As of early evening in New York, ServiceNow closed at $154.36 and traded around $154.10 after hours (down about $0.26, or 0.17%). [1]
Below is what happened, why it matters, and the key items to watch before the opening bell on Wednesday, Dec. 24, 2025—a holiday-shortened U.S. session.
What moved ServiceNow stock today: the $7.75B Armis acquisition
The dominant catalyst for NOW stock on Dec. 23 was ServiceNow’s confirmation that it has agreed to acquire Armis for approximately $7.75 billion in cash—the company’s largest acquisition to date. [2]
ServiceNow is pitching the deal as a fast-track expansion of its security ambitions in an era where AI is both increasing productivity and amplifying attack surfaces. The company says Armis will help extend security coverage across IT, operational technology (OT), and medical/connected devices, and management framed the combination as building a unified security exposure and operations “stack” that can “see, decide, and act” across the tech footprint. [3]
Key deal terms investors are focusing on tonight
From ServiceNow’s announcement:
- Purchase price: about $7.75 billion, all-cash (subject to customary adjustments). [4]
- Funding: ServiceNow expects to fund the transaction using a combination of cash on hand and debt. [5]
- Timing: expected to close in the second half of 2026, subject to regulatory approvals and other closing conditions. [6]
- Armis scale (as disclosed by ServiceNow): Armis has surpassed $340 million in annual recurring revenue (ARR) with year-over-year ARR growth exceeding 50%. [7]
- Headcount / footprint: Armis has a team of approximately 950 and is used by large enterprises (ServiceNow cites Global 2000 adoption, including 35% of the Fortune 100). [8]
One detail that also stands out for context: TechCrunch reported Armis raised a $435 million pre-IPO funding round last month valuing it at $6.1 billion, underscoring how quickly the deal price escalated from the most recent private-market mark. [9]
Market reaction: a muted after-hours tape, but skepticism under the surface
ServiceNow’s shares were already under pressure going into today’s confirmation, after mid-December reports that a large Armis deal was nearing.
- On Dec. 15, NOW had a sharp selloff (a double-digit drop) when acquisition chatter hit. [10]
- On Dec. 23, the stock finished lower again and remained slightly down after hours. [11]
Reuters summarized the immediate investor posture well: the Armis deal is intended to boost ServiceNow’s cybersecurity offerings, but shares fell about 3% around the announcement as investors weighed price and execution risk. [12]
Why some investors see the deal as strategically logical
ServiceNow has been steadily reframing itself as an AI-era enterprise “control tower,” and Armis brings something ServiceNow doesn’t natively own at the same depth: agentless visibility into connected assets (including OT and medical devices), plus risk context that can be routed into enterprise workflows for remediation. [13]
Cybersecurity trade outlet Dark Reading highlighted how ServiceNow expects Armis data to extend its CMDB (configuration management database) and power more proactive, automated security workflows—potentially making ServiceNow more “sticky” in regulated industries and critical infrastructure. [14]
Why others are cautious (and why the stock hasn’t bounced)

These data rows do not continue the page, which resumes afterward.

-- pv_equiv track=rewrite | github.com/Thyristor/retos-programacion-2023 | Retos/Reto #9 - HETEROGRAMA, ISOGRAMA Y PANGRAMA [Fácil]/python/thyristor.py | es_heterograma
-- ===== SOURCE A (Python) =====
-- def es_heterograma(cadena):
--     """
--     Verifica si la cadena es un heterograma, es decir, si no contiene caracteres repetidos.
--     """
--     caracteres_vistos = set()
--
--     for caracter in cadena:
--         if caracter.isalpha():
--             if caracter.lower() in caracteres_vistos:
--                 return False
--             caracteres_vistos.add(caracter.lower())
--
--     return True
-- ===== SOURCE B (Python) =====
-- def es_heterograma(cadena):
--     """
--     Verifica si la cadena es un heterograma, es decir, si no contiene caracteres repetidos.
--     """
--     letras = sorted(c.lower() for c in cadena if c.isalpha())
--     return all(x != y for x, y in zip(letras, letras[1:]))
-- ===== Notes on version B (the rewrite author's own statement) =====
-- stated objective: alternative
-- what changed: Replaces the incremental seen-set with early return by a sort-then-scan: sort the filtered lowercased letters and check that no two adjacent letters are equal (no set at all).
import Mathlib
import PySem

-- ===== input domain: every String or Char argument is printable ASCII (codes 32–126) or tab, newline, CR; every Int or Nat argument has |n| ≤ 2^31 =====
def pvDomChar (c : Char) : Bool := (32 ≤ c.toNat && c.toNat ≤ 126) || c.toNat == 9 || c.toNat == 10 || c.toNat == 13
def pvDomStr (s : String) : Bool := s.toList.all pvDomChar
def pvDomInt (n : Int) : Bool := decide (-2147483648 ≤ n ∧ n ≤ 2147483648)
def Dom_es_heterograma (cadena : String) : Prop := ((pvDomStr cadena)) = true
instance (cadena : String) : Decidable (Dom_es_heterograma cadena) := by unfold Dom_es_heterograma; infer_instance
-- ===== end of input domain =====

-- B sorts the filtered lowercased letters and checks that no two adjacent letters are
-- equal, instead of A's incremental seen-set loop with early return (objective: alternative).

-- ===== PORT A =====
-- A's for-loop over the characters with the growing seen set and early return False
def esHetGo : List Char → PySem.Set Char → Bool
  | [], _ => true
  | c :: cs, seen =>
    if PySem.Chars.isalpha c then
      if PySem.Set.contains seen (PySem.Chars.lowerChar c) then false
      else esHetGo cs (PySem.Set.add seen (PySem.Chars.lowerChar c))
    else esHetGo cs seen

def es_heterograma (cadena : String) : Bool :=
  esHetGo cadena.toList PySem.Set.empty

-- ===== PORT B =====
-- letras = sorted(c.lower() for c in cadena if c.isalpha());
-- all(x != y for x, y in zip(letras, letras[1:]))  — letras[1:] is letras.drop 1
def es_heterograma_alt (cadena : String) : Bool :=
  let letras := PySem.List.sorted
    ((cadena.toList.filter (fun c => PySem.Chars.isalpha c)).map PySem.Chars.lowerChar)
    (fun x => x) false
  (letras.zip (letras.drop 1)).all (fun p => decide (p.1 ≠ p.2))

-- ===== PRECONDITION & SPEC =====
def Spec_es_heterograma (cadena : String) (out : Bool) : Prop := out = es_heterograma_alt cadena
instance (cadena : String) (out : Bool) : Decidable (Spec_es_heterograma cadena out) := by unfold Spec_es_heterograma; infer_instance

-- ===== CLAIM (what is proved, stated in full; the proofs are below) =====
def Claim_equal_es_heterograma : Prop := ∀ (cadena : String), Dom_es_heterograma cadena → Spec_es_heterograma cadena (es_heterograma cadena)

-- ===== LEMMAS AND PROOFS =====

-- the letters both programs look at: lowercased alphabetic characters, in order
def pvLetras (cs : List Char) : List Char :=
  (cs.filter (fun c => PySem.Chars.isalpha c)).map PySem.Chars.lowerChar

-- A's loop succeeds iff the remaining letters avoid the seen set and are themselves distinct
theorem esHetGo_iff (cs : List Char) : ∀ (seen : PySem.Set Char),
    esHetGo cs seen = true ↔ ((∀ x ∈ pvLetras cs, x ∉ seen) ∧ (pvLetras cs).Nodup) := by
  induction cs with
  | nil => intro seen; simp [esHetGo, pvLetras]
  | cons c cs ih =>
    intro seen
    by_cases ha : PySem.Chars.isalpha c
    · by_cases hm : PySem.Chars.lowerChar c ∈ seen
      · have hc : PySem.Set.contains seen (PySem.Chars.lowerChar c) = true :=
          (PySem.Set.contains_iff _ _).2 hm
        simp only [esHetGo, ha, if_true, hc, if_true, Bool.false_eq_true, false_iff]
        rintro ⟨h1, -⟩
        exact (h1 _ (by simp [pvLetras, ha])) hm
      · have hc : PySem.Set.contains seen (PySem.Chars.lowerChar c) = false := by
          rcases Bool.eq_false_or_eq_true (PySem.Set.contains seen (PySem.Chars.lowerChar c)) with h | h
          · exact absurd ((PySem.Set.contains_iff _ _).1 h) hm
          · exact h
        simp only [esHetGo, ha, if_true, hc, if_false, Bool.false_eq_true, ih]
        simp only [pvLetras, List.filter_cons, ha, if_true, List.map_cons, List.nodup_cons,
          List.mem_cons, List.mem_map, List.mem_filter, PySem.Set.mem_add]
        constructor
        · rintro ⟨h1, h2⟩
          refine ⟨?_, ?_, h2⟩
          · rintro x (rfl | hx)
            · exact hm
            · intro hs; exact (h1 x hx) (Or.inl hs)
          · rintro ⟨y, hy, hly⟩; exact (h1 _ ⟨y, hy, hly⟩) (Or.inr rfl)
        · rintro ⟨h1, h2, h3⟩
          refine ⟨?_, h3⟩
          rintro x hx hs
          rcases hs with h | rfl
          · exact h1 x (Or.inr hx) h
          · exact h2 hx
    · simp only [esHetGo]
      rw [if_neg ha, ih]
      simp [pvLetras, ha]

-- on a ≤-sorted list, 'no two adjacent elements equal' characterises distinctness
theorem adjAll_iff_nodup (l : List Char) (hp : l.Pairwise (· ≤ ·)) :
    ((l.zip (l.drop 1)).all (fun p => decide (p.1 ≠ p.2)) = true) ↔ l.Nodup := by
  induction l with
  | nil => simp
  | cons a l ih =>
    cases l with
    | nil => simp
    | cons b m =>
      have hp' : (b :: m).Pairwise (· ≤ ·) := hp.tail
      have hab : a ≤ b := (List.pairwise_cons.1 hp).1 b (List.mem_cons_self ..)
      have ham : ∀ x ∈ m, a ≤ x := fun x hx =>
        (List.pairwise_cons.1 hp).1 x (List.mem_cons_of_mem _ hx)
      have hbm : ∀ x ∈ m, b ≤ x := (List.pairwise_cons.1 hp').1
      have ihm := ih hp'
      simp only [List.drop_succ_cons, List.drop_zero] at ihm
      simp only [List.drop_succ_cons, List.drop_zero, List.zip_cons_cons, List.all_cons,
        Bool.and_eq_true, decide_eq_true_eq, ihm, List.nodup_cons, List.mem_cons]
      constructor
      · rintro ⟨hne, hnb, hnodup⟩
        have hlt : a < b := lt_of_le_of_ne hab hne
        refine ⟨?_, hnb, hnodup⟩
        rintro (rfl | hx)
        · exact absurd rfl hne
        · exact absurd (hbm a hx) (not_le.2 hlt)
      · rintro ⟨hna, hnb, hnodup⟩
        exact ⟨fun h => hna (Or.inl h), hnb, hnodup⟩

-- ===== VERDICT (by name: the statement is the Claim_ definition above) =====
theorem es_heterograma_spec : Claim_equal_es_heterograma := by
  intro cadena _
  unfold Spec_es_heterograma es_heterograma es_heterograma_alt
  rw [Bool.eq_iff_iff, esHetGo_iff]
  have hp : (PySem.List.sorted (pvLetras cadena.toList) (fun x => x) false).Pairwise (· ≤ ·) := by
    simpa using PySem.List.sorted_pairwise (pvLetras cadena.toList) (fun x => x)
  have hperm : (PySem.List.sorted (pvLetras cadena.toList) (fun x => x) false).Perm
      (pvLetras cadena.toList) := PySem.List.sorted_perm _ _ _
  rw [show ((cadena.toList.filter (fun c => PySem.Chars.isalpha c)).map PySem.Chars.lowerChar)
      = pvLetras cadena.toList from rfl,
    adjAll_iff_nodup _ hp, hperm.nodup_iff]
  simp [PySem.Set.empty]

The skepticism isn’t about whether cybersecurity matters—it’s about price, integration, and narrative:
- Valuation: Commentators today repeatedly pointed to a low-20s multiple of ARR implied by the deal size versus Armis’ disclosed ARR—rich even in security software when growth inevitably moderates. [15]
- Inorganic-growth optics: A major question for 2026 becomes whether ServiceNow is leaning on acquisitions to maintain momentum as core growth naturally decelerates at scale. [16]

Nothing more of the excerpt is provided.